INSTRUCTIONS TO FOLLOW ::
Every line below that includes the word "cases" needs to be copied.

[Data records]

▶

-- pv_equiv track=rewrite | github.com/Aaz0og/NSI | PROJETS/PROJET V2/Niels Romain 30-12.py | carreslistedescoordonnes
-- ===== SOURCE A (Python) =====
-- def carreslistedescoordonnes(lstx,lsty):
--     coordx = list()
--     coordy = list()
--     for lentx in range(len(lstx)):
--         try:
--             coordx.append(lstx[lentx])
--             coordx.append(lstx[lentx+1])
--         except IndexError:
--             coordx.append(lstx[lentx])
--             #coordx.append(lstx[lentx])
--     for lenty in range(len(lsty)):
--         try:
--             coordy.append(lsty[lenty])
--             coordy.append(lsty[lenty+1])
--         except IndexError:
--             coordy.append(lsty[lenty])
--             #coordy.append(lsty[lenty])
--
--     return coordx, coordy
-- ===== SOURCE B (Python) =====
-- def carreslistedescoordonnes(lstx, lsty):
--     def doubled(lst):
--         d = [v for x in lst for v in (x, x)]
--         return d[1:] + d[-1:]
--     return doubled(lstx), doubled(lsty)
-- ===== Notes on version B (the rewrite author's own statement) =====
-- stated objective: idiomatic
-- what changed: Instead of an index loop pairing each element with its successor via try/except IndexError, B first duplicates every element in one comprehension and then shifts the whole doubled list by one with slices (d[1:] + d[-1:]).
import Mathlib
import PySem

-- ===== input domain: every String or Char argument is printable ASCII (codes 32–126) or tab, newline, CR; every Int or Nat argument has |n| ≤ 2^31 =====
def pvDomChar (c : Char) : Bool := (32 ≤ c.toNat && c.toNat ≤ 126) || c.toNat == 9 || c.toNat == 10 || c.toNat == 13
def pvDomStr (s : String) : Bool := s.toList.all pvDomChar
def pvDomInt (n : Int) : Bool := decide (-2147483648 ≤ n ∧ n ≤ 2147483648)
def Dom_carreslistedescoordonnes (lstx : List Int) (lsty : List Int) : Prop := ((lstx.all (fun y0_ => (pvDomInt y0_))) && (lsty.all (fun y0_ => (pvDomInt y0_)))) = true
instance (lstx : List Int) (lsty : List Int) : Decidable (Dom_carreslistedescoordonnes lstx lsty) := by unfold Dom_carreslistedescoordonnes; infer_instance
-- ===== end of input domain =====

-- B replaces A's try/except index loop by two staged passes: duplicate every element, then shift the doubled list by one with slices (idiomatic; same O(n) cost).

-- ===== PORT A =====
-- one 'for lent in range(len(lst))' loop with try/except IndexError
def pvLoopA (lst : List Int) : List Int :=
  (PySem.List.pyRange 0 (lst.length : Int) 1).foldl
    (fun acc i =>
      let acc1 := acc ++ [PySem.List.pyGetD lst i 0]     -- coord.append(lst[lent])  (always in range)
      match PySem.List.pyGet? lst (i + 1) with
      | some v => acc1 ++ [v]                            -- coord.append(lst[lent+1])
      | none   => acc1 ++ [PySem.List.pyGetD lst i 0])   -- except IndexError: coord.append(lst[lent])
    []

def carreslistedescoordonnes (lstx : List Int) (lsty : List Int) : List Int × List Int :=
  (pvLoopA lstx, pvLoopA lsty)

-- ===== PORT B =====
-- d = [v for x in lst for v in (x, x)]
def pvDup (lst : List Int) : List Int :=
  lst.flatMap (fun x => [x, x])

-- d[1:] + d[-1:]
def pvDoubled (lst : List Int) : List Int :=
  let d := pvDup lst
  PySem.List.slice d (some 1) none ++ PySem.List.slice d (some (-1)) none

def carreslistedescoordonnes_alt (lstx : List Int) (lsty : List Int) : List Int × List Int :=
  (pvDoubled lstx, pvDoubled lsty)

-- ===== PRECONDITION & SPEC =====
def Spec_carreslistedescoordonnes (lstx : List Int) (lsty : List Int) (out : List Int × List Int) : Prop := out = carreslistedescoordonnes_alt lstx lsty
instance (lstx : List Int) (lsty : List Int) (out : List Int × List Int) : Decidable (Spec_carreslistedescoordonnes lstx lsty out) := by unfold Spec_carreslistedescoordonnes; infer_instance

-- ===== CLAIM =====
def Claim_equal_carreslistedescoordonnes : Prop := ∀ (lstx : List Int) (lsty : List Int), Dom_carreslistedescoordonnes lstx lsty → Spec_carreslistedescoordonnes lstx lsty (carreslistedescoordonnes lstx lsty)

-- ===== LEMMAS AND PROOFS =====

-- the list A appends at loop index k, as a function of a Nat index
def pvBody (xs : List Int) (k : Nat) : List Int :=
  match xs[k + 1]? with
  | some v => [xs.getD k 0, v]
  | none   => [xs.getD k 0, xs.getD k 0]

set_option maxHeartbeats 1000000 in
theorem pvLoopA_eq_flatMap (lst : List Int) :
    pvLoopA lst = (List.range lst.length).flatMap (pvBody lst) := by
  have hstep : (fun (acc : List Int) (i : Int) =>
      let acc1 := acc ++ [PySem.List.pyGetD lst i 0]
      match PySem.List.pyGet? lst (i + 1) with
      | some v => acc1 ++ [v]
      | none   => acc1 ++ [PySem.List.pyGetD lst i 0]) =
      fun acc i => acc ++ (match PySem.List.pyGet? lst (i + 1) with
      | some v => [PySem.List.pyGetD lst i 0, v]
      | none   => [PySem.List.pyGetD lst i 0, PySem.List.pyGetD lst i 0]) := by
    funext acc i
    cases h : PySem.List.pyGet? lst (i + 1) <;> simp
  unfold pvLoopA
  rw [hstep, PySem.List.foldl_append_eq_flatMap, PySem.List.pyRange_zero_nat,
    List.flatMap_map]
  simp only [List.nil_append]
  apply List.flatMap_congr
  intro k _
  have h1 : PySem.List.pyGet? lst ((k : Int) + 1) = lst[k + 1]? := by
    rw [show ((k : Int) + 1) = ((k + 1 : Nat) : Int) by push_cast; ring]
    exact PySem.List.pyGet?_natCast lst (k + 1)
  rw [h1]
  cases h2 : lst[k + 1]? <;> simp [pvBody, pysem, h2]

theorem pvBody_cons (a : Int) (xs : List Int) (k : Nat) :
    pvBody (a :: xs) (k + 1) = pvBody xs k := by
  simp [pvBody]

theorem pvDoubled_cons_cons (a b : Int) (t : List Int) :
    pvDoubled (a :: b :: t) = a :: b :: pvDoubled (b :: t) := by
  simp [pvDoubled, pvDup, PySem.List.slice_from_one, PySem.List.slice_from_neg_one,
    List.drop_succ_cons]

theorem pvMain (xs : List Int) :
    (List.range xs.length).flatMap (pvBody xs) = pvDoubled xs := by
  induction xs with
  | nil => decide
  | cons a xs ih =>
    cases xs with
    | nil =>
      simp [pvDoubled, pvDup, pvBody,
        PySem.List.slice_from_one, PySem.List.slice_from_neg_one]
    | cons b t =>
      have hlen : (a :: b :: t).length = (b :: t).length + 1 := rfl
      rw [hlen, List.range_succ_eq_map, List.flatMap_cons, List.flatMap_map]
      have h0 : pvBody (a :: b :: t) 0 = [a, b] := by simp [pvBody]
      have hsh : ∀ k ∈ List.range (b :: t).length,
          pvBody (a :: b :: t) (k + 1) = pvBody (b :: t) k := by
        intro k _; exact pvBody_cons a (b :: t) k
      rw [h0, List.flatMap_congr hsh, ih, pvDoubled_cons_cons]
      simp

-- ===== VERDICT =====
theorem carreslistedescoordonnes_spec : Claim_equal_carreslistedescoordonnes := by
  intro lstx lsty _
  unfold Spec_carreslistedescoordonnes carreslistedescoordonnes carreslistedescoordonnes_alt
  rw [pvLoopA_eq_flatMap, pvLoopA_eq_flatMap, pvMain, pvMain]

◀

SOLUTION FOR THIS TASK ::
    cases h : PySem.List.pyGet? lst (i + 1) <;> simp
  cases h2 : lst[k + 1]? <;> simp [pvBody, pysem, h2]
    cases xs with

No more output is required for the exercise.